== WORK INSTRUCTIONS ==
Your answer should be only the lines below from the one with "simp at this" to the one with "have hitems := PySem.Dict.items_foldl_insert_fresh", repeated exactly, ends included.

========

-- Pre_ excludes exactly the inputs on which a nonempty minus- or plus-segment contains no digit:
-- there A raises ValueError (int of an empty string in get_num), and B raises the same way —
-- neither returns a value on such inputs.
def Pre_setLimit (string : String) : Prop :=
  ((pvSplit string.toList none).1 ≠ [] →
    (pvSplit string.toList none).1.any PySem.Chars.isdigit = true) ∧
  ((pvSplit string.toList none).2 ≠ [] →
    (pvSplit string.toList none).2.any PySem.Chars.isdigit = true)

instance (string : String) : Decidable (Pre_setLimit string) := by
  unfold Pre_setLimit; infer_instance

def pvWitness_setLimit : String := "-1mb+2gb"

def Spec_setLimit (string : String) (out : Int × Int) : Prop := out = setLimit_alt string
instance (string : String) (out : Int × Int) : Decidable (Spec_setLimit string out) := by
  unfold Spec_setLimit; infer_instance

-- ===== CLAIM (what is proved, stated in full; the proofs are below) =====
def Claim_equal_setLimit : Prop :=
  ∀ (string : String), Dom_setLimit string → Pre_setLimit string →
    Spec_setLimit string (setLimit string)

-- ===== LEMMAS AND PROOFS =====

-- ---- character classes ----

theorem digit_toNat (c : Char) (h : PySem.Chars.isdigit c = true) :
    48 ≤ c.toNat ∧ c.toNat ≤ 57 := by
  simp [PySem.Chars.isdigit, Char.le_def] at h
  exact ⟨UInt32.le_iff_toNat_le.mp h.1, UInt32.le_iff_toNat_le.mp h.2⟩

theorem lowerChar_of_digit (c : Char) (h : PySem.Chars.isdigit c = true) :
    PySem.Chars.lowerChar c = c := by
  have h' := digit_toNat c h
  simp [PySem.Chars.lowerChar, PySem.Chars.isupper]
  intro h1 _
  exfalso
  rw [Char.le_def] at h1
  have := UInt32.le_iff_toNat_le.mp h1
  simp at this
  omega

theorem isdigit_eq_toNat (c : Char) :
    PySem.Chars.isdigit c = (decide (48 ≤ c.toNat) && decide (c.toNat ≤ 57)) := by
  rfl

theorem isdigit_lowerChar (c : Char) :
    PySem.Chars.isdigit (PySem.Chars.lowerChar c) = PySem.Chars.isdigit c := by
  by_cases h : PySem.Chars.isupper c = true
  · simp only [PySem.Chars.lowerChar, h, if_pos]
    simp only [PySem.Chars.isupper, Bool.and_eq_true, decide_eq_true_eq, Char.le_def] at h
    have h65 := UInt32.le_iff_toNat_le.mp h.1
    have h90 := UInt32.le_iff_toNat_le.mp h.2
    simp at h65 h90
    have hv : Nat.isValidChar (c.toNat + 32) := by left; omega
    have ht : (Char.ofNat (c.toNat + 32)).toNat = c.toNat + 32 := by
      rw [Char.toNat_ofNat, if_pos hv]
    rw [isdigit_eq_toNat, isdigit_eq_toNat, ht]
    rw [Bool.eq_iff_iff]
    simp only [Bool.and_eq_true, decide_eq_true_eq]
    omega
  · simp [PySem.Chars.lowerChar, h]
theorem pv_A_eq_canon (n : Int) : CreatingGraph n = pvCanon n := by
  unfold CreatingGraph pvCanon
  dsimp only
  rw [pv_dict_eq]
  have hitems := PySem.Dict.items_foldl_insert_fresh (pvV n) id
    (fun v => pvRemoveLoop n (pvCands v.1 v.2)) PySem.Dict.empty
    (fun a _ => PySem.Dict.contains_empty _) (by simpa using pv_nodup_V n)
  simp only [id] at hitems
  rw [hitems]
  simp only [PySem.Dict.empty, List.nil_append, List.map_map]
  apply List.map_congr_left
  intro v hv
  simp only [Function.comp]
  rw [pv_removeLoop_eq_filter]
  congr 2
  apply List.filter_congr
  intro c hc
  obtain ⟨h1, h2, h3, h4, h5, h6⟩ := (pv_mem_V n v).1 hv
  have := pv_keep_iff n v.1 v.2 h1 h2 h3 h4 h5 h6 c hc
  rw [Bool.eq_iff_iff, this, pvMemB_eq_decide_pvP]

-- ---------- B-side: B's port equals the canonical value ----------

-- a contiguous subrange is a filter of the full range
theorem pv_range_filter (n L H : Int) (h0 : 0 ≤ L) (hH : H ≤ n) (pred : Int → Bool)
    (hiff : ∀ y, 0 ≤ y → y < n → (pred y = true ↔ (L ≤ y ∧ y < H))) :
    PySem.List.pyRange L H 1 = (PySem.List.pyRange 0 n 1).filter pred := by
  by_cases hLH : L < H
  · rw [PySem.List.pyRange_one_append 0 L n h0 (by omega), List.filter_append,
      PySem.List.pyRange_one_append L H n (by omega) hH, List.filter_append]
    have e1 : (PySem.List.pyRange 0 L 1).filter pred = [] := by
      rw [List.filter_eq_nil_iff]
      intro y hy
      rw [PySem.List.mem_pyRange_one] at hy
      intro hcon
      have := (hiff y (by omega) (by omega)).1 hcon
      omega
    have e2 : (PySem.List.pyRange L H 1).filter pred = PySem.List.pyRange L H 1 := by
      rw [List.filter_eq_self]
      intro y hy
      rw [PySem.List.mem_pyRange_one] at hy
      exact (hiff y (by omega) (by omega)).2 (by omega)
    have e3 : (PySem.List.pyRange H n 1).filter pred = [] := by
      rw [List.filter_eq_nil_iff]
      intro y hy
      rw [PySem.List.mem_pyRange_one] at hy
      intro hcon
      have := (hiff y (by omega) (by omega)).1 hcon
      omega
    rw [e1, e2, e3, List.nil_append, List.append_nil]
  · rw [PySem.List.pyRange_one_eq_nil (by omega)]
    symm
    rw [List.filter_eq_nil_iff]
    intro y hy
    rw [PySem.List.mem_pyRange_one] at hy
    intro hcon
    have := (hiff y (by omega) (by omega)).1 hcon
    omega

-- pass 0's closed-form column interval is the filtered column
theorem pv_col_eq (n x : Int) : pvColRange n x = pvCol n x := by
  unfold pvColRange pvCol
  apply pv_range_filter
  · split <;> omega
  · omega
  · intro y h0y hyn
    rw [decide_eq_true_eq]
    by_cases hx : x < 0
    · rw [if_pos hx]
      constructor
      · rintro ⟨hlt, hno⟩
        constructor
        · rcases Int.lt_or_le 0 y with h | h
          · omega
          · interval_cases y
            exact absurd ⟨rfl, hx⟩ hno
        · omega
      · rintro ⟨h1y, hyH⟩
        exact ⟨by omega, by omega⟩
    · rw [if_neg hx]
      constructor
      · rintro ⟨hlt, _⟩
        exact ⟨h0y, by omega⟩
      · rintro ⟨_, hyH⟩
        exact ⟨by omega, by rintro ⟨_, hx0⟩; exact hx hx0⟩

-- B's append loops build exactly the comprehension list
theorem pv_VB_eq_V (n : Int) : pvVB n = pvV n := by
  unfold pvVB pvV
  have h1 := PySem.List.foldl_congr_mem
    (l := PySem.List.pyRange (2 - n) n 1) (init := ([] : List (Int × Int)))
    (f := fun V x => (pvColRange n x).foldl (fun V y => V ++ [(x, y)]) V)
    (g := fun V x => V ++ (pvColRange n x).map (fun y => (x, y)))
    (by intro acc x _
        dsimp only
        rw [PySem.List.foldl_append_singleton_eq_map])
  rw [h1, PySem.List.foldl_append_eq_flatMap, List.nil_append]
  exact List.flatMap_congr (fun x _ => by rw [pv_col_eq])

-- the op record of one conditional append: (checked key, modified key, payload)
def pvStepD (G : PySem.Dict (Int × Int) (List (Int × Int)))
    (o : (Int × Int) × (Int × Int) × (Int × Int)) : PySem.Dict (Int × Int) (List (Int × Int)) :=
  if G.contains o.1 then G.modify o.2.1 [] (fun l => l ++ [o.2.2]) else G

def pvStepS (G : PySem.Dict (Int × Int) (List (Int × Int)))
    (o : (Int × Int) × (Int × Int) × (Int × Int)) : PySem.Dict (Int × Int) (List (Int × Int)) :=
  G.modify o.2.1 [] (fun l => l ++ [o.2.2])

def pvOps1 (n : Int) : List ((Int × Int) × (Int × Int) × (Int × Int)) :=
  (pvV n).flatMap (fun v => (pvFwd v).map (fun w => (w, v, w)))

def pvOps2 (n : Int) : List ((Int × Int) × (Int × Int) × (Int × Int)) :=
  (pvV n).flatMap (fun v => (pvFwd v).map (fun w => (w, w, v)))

========

== ANSWER TO THIS TASK ==
  simp at this
  omega

theorem isdigit_eq_toNat (c : Char) :
    PySem.Chars.isdigit c = (decide (48 ≤ c.toNat) && decide (c.toNat ≤ 57)) := by
  rfl

theorem isdigit_lowerChar (c : Char) :
    PySem.Chars.isdigit (PySem.Chars.lowerChar c) = PySem.Chars.isdigit c := by
  by_cases h : PySem.Chars.isupper c = true
  · simp only [PySem.Chars.lowerChar, h, if_pos]
    simp only [PySem.Chars.isupper, Bool.and_eq_true, decide_eq_true_eq, Char.le_def] at h
    have h65 := UInt32.le_iff_toNat_le.mp h.1
    have h90 := UInt32.le_iff_toNat_le.mp h.2
    simp at h65 h90
    have hv : Nat.isValidChar (c.toNat + 32) := by left; omega
    have ht : (Char.ofNat (c.toNat + 32)).toNat = c.toNat + 32 := by
      rw [Char.toNat_ofNat, if_pos hv]
    rw [isdigit_eq_toNat, isdigit_eq_toNat, ht]
    rw [Bool.eq_iff_iff]
    simp only [Bool.and_eq_true, decide_eq_true_eq]
    omega
  · simp [PySem.Chars.lowerChar, h]
theorem pv_A_eq_canon (n : Int) : CreatingGraph n = pvCanon n := by
  unfold CreatingGraph pvCanon
  dsimp only
  rw [pv_dict_eq]
  have hitems := PySem.Dict.items_foldl_insert_fresh (pvV n) id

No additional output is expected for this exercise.